Segment Start: THE INPUT

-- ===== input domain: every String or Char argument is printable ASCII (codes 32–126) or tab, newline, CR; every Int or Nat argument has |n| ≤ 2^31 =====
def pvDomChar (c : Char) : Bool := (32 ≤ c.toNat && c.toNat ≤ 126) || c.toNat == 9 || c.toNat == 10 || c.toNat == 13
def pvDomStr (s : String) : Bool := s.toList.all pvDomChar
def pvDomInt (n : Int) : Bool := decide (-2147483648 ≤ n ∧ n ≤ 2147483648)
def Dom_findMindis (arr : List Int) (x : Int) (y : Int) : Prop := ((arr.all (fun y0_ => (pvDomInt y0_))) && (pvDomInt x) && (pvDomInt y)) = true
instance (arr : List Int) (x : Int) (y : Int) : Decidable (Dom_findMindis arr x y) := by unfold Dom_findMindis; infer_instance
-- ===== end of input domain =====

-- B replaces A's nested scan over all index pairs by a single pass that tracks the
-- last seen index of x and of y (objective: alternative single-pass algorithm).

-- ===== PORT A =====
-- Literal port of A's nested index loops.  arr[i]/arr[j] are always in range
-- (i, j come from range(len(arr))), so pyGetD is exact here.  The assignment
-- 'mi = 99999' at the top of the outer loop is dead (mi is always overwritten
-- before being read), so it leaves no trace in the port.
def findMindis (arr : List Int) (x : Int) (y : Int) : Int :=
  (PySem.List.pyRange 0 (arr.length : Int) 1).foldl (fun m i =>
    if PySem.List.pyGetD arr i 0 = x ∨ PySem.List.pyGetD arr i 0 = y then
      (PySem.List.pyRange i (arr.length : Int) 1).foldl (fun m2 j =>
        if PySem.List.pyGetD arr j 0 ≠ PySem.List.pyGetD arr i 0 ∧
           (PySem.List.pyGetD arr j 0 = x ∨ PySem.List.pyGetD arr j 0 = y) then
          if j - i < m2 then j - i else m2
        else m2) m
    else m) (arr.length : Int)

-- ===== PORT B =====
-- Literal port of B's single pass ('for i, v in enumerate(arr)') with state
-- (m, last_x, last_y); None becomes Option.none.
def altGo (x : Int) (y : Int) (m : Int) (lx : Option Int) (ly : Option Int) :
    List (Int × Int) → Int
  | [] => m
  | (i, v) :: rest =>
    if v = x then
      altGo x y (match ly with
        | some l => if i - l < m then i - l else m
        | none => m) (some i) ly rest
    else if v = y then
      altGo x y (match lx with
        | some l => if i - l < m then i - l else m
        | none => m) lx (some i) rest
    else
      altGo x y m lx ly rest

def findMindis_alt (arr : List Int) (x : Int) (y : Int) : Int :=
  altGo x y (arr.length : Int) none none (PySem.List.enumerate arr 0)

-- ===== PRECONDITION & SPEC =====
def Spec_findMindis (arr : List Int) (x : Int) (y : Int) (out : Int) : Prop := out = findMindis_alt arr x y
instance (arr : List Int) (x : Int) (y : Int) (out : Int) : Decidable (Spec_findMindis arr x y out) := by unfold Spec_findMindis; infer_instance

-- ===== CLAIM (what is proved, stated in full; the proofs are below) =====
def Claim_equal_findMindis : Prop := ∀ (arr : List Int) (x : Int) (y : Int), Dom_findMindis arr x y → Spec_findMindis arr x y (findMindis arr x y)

Segment End: THE INPUT
Segment Start: THE INPUT

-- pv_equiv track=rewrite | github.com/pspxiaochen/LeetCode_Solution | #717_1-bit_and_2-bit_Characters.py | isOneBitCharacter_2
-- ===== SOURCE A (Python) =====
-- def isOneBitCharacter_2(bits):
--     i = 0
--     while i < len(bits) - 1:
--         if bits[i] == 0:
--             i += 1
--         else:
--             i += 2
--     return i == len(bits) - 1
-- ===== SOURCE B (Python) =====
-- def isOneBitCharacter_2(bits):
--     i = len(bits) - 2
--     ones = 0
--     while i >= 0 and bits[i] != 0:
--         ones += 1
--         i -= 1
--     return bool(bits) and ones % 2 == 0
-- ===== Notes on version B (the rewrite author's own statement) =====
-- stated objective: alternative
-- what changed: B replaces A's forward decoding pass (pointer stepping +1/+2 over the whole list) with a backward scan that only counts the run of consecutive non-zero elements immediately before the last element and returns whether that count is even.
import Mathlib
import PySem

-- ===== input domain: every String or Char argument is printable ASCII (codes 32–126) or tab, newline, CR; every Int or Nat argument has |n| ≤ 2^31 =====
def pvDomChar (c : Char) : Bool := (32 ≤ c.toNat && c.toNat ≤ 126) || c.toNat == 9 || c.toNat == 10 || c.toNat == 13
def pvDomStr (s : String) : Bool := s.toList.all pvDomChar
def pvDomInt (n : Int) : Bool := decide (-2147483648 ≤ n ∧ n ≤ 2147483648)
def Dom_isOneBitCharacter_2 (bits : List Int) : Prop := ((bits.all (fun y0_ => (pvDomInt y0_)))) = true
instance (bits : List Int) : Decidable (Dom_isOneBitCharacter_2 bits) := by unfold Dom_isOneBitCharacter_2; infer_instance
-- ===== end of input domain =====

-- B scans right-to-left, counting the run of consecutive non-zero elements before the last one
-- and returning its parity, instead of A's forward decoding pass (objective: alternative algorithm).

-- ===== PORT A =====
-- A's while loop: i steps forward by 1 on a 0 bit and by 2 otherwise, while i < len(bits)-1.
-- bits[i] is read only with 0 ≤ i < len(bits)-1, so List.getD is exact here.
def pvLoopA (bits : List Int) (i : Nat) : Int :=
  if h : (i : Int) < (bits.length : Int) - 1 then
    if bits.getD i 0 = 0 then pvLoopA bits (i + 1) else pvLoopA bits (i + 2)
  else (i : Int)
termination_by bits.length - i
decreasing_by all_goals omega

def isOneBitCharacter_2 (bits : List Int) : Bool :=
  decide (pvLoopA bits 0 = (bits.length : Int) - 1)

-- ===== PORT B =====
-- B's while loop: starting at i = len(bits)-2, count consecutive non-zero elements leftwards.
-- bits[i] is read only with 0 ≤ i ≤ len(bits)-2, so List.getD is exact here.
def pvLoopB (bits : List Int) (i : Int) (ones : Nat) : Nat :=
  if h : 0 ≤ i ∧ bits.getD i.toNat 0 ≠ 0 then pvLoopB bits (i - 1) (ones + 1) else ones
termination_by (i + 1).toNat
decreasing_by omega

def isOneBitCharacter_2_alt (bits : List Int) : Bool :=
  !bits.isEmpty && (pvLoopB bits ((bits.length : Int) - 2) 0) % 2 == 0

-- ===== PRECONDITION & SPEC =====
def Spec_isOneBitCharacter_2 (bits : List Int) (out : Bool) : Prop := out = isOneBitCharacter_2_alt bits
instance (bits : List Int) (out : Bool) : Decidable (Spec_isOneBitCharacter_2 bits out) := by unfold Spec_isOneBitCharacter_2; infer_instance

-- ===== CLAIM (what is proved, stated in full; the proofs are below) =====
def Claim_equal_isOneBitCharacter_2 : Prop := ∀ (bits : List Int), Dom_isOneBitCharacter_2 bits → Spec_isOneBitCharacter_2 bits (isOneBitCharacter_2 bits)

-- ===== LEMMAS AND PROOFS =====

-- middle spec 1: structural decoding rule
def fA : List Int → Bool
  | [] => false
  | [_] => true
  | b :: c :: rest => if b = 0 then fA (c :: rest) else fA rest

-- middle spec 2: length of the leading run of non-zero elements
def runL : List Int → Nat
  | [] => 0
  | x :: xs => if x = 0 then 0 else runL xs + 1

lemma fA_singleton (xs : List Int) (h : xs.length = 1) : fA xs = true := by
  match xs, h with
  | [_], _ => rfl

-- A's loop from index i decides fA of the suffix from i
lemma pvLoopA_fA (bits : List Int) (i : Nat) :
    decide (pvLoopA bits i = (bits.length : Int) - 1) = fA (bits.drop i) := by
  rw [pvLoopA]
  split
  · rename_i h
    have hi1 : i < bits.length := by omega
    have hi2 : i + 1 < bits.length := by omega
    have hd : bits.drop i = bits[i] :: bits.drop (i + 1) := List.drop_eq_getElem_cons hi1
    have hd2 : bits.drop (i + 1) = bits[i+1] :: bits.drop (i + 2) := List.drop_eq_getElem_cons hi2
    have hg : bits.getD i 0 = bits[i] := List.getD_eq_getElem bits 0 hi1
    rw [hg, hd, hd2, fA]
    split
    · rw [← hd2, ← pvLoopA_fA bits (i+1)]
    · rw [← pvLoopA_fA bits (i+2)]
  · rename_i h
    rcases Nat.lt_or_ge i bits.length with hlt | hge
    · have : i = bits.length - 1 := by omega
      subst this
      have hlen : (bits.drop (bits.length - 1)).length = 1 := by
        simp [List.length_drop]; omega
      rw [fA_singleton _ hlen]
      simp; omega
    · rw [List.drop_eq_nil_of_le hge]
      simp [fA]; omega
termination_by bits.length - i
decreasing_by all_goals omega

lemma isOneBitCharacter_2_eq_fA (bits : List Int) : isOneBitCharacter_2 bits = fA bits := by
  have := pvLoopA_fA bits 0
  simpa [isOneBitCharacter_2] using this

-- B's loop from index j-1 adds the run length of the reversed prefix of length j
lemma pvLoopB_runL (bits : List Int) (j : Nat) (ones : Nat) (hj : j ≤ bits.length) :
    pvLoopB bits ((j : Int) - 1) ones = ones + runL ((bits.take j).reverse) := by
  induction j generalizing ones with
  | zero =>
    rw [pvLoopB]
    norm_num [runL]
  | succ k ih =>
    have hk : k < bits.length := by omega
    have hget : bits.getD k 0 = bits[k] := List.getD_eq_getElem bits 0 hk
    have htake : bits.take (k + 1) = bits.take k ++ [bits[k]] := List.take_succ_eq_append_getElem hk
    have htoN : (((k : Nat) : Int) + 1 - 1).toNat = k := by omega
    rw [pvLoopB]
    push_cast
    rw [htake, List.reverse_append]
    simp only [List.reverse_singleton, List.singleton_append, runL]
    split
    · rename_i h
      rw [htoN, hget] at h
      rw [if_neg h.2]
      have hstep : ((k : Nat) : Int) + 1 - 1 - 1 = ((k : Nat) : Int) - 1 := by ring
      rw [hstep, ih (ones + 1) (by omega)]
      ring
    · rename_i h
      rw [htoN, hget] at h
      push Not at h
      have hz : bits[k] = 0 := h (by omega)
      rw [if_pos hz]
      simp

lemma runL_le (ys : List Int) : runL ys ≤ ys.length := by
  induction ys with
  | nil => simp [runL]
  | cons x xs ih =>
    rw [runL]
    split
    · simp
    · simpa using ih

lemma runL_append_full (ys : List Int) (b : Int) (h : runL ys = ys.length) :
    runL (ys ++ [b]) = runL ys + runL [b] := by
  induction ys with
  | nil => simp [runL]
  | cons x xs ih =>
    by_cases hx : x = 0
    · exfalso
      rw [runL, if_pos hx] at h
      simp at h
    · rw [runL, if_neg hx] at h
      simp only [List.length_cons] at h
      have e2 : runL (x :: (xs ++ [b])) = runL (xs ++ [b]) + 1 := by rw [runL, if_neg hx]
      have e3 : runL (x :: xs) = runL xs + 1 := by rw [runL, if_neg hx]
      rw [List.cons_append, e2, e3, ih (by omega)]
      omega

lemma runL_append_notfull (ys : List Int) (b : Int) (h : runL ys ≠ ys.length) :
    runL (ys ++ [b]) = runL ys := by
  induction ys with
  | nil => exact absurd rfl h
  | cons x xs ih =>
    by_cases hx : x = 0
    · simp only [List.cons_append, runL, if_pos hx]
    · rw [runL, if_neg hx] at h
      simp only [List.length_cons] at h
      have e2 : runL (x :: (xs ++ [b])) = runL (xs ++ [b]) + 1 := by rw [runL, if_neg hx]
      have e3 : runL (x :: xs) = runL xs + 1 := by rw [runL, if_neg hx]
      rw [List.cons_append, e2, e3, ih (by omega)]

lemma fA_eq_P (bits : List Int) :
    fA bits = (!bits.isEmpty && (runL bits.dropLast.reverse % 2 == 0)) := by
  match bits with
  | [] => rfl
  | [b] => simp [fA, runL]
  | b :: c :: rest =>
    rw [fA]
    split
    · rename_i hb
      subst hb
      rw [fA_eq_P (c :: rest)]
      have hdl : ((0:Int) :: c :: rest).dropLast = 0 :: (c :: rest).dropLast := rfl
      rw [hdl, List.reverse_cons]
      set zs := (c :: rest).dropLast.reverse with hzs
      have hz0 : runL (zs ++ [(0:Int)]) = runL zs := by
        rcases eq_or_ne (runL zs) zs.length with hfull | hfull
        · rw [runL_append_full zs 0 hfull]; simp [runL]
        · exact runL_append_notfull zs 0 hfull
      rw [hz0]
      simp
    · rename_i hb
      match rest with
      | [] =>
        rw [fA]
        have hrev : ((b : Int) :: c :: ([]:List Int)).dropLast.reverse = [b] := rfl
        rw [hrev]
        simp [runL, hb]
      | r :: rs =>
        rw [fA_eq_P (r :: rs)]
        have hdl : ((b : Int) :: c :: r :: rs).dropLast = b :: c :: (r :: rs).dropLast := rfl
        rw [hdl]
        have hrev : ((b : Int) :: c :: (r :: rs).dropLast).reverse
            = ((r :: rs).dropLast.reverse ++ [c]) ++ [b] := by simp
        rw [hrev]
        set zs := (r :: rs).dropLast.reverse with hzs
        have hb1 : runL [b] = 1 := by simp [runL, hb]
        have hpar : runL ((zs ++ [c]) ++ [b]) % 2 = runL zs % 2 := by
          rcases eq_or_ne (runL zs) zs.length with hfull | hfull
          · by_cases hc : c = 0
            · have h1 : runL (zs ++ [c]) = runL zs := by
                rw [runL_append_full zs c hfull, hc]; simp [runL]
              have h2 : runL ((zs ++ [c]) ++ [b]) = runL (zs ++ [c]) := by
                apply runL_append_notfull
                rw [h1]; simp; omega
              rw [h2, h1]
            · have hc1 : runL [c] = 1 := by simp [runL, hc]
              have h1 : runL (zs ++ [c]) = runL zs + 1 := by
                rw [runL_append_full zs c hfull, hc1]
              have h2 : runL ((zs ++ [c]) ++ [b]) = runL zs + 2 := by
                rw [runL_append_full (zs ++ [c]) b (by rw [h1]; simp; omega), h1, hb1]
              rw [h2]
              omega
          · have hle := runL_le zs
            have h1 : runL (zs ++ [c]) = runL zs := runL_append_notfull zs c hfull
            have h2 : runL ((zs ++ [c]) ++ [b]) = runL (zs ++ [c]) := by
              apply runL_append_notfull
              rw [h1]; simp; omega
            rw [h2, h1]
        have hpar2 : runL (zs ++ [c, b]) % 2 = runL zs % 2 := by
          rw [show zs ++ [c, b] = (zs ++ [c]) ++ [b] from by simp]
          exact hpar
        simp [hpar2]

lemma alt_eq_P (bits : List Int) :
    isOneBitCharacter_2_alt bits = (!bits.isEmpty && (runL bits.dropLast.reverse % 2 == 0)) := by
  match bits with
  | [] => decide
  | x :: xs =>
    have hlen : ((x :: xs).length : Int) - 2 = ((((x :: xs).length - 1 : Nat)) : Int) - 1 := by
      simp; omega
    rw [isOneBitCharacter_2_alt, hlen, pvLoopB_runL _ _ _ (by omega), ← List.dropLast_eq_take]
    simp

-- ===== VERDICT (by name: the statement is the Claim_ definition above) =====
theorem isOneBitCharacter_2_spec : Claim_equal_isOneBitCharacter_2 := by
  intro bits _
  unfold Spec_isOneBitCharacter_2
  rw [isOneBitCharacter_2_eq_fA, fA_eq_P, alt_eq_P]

Segment End: THE INPUT
Segment Start: THE INPUT

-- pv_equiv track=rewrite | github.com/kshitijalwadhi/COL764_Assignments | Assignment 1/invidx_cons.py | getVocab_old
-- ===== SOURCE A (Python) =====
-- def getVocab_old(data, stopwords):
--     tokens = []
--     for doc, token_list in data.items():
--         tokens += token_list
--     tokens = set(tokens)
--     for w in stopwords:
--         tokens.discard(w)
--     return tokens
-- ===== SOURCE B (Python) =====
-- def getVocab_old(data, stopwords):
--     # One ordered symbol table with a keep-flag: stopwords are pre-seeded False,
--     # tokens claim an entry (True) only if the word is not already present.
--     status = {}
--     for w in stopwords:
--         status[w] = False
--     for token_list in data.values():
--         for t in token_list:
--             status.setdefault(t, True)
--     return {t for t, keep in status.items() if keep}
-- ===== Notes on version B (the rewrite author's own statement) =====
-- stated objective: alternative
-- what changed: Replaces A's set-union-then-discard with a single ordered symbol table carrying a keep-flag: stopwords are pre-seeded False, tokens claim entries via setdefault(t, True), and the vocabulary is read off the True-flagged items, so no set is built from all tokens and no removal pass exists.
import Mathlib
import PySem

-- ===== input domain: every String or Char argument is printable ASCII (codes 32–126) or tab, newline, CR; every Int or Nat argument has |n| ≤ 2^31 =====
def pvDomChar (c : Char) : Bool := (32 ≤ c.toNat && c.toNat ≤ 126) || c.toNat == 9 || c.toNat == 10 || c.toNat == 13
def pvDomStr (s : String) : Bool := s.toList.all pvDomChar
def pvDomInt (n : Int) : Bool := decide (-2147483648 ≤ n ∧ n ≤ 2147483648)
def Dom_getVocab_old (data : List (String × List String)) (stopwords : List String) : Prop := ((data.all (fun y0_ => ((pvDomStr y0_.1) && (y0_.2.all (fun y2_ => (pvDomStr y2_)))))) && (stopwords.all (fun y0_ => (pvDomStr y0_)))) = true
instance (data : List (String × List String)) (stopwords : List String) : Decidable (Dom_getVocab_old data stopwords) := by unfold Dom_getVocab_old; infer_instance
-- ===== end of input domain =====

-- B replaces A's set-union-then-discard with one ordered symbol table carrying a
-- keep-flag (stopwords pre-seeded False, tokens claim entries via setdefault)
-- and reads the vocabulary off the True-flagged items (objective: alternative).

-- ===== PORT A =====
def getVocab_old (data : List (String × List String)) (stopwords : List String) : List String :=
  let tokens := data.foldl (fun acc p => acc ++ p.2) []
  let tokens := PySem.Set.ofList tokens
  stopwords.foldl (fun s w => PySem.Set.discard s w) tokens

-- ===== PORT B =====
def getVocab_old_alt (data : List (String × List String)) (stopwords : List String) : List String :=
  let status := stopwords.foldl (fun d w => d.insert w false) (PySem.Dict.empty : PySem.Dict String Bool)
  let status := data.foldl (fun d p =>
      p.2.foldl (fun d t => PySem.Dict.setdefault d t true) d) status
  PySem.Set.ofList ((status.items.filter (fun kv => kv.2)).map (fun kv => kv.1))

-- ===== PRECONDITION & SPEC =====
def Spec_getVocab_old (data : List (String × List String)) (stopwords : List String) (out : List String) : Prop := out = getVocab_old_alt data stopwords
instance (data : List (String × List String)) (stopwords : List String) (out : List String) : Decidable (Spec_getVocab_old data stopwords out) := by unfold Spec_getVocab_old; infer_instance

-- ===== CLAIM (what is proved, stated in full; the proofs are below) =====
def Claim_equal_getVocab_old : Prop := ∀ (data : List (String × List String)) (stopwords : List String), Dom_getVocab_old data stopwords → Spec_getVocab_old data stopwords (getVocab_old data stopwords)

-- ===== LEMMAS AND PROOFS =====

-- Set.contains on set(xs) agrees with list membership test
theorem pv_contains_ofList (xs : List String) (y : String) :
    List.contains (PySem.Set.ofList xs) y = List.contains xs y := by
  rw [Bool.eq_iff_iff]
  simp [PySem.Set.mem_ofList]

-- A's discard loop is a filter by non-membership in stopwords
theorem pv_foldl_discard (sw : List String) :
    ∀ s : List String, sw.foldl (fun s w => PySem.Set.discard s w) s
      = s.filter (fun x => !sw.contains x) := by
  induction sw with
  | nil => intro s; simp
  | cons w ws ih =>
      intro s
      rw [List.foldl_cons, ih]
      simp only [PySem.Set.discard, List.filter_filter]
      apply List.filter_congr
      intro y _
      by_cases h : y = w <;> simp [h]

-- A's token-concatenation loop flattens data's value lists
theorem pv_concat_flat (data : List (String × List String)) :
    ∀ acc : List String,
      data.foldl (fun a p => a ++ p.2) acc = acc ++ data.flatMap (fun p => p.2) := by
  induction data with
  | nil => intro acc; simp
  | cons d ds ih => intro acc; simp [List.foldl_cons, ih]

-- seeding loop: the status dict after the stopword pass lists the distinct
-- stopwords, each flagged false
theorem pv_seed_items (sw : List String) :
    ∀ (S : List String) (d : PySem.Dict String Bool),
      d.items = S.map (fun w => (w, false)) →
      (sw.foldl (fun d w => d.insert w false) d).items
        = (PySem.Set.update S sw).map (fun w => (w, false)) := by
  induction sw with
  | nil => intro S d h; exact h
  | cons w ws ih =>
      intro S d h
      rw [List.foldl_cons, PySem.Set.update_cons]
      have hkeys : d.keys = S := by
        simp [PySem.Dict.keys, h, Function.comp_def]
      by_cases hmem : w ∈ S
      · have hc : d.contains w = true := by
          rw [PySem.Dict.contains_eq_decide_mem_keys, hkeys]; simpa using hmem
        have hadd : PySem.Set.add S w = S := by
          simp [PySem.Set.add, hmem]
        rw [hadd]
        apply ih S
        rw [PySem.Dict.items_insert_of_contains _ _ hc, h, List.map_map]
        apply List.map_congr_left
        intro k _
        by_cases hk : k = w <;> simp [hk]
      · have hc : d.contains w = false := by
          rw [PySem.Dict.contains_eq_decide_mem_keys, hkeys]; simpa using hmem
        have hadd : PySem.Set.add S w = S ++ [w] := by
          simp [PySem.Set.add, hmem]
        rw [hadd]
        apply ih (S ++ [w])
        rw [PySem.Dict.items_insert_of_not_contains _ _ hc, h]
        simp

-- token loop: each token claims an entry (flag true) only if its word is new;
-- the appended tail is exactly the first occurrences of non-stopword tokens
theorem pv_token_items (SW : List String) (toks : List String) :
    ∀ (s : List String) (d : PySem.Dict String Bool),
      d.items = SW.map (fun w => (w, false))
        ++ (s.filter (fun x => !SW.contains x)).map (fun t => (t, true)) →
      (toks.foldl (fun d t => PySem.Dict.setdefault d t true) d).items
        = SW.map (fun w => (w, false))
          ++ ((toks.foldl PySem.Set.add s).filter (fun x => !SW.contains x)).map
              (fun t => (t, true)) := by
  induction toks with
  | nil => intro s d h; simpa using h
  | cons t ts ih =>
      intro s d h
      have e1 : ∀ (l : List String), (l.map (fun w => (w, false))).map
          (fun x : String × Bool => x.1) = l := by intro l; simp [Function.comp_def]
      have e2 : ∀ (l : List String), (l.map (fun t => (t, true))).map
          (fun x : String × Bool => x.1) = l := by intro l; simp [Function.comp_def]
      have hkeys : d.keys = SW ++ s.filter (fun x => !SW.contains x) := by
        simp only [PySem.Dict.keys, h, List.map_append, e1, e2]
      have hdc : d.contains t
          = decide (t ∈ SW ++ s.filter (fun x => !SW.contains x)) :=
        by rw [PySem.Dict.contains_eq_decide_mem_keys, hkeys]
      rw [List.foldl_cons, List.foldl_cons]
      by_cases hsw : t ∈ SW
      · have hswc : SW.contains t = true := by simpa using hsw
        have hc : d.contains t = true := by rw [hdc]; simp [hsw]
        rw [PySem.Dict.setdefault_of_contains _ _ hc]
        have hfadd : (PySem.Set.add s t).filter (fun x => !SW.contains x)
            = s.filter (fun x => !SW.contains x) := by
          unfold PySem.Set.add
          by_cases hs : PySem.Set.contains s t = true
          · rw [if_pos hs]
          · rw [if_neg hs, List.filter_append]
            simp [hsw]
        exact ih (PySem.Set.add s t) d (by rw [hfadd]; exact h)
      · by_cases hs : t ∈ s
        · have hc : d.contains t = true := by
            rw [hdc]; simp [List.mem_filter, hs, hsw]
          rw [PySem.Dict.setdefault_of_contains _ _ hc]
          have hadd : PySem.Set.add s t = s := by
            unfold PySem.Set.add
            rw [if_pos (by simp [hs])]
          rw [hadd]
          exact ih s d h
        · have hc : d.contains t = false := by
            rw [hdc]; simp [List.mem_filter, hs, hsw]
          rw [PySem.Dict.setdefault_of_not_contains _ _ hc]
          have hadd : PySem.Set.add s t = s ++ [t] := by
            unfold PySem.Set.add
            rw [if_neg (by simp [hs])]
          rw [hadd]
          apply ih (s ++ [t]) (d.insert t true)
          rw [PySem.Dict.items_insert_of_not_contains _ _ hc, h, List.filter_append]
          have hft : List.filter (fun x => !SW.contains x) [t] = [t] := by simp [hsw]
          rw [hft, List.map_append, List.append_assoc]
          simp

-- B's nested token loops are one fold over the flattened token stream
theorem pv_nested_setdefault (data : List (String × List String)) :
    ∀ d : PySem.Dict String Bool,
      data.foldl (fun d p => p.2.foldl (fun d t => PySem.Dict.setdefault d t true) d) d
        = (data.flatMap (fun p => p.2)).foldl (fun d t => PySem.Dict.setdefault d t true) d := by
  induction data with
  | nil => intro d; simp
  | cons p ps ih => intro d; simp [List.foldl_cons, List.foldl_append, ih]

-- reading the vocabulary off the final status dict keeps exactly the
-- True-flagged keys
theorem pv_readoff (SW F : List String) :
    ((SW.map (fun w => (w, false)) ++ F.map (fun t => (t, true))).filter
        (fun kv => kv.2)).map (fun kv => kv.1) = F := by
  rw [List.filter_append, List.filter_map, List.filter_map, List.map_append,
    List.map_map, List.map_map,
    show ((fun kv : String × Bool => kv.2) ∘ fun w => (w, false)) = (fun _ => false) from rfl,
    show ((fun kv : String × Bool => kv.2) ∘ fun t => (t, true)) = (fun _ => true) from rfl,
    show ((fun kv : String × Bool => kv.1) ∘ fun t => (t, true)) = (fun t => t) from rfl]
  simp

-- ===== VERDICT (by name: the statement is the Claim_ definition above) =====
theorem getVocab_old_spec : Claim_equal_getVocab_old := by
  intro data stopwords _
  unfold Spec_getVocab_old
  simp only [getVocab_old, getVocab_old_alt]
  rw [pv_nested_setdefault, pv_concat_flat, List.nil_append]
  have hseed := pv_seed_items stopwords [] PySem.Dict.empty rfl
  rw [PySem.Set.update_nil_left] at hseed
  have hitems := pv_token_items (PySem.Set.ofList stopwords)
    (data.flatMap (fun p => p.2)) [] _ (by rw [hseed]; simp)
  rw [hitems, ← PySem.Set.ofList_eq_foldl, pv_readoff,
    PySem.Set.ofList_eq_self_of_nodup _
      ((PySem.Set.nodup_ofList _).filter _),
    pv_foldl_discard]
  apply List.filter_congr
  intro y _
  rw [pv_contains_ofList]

Segment End: THE INPUT

*WHAT YOU NEED TO DO*:
The response should be the listing above, limited to the lines between the one holding "(sw.foldl (fun d" and the one holding "theorem pv_token_items (SW", inclusive, reproduced exactly.

*RESPONSE BELOW*:
      (sw.foldl (fun d w => d.insert w false) d).items
        = (PySem.Set.update S sw).map (fun w => (w, false)) := by
  induction sw with
  | nil => intro S d h; exact h
  | cons w ws ih =>
      intro S d h
      rw [List.foldl_cons, PySem.Set.update_cons]
      have hkeys : d.keys = S := by
        simp [PySem.Dict.keys, h, Function.comp_def]
      by_cases hmem : w ∈ S
      · have hc : d.contains w = true := by
          rw [PySem.Dict.contains_eq_decide_mem_keys, hkeys]; simpa using hmem
        have hadd : PySem.Set.add S w = S := by
          simp [PySem.Set.add, hmem]
        rw [hadd]
        apply ih S
        rw [PySem.Dict.items_insert_of_contains _ _ hc, h, List.map_map]
        apply List.map_congr_left
        intro k _
        by_cases hk : k = w <;> simp [hk]
      · have hc : d.contains w = false := by
          rw [PySem.Dict.contains_eq_decide_mem_keys, hkeys]; simpa using hmem
        have hadd : PySem.Set.add S w = S ++ [w] := by
          simp [PySem.Set.add, hmem]
        rw [hadd]
        apply ih (S ++ [w])
        rw [PySem.Dict.items_insert_of_not_contains _ _ hc, h]
        simp

-- token loop: each token claims an entry (flag true) only if its word is new;
-- the appended tail is exactly the first occurrences of non-stopword tokens
theorem pv_token_items (SW : List String) (toks : List String) :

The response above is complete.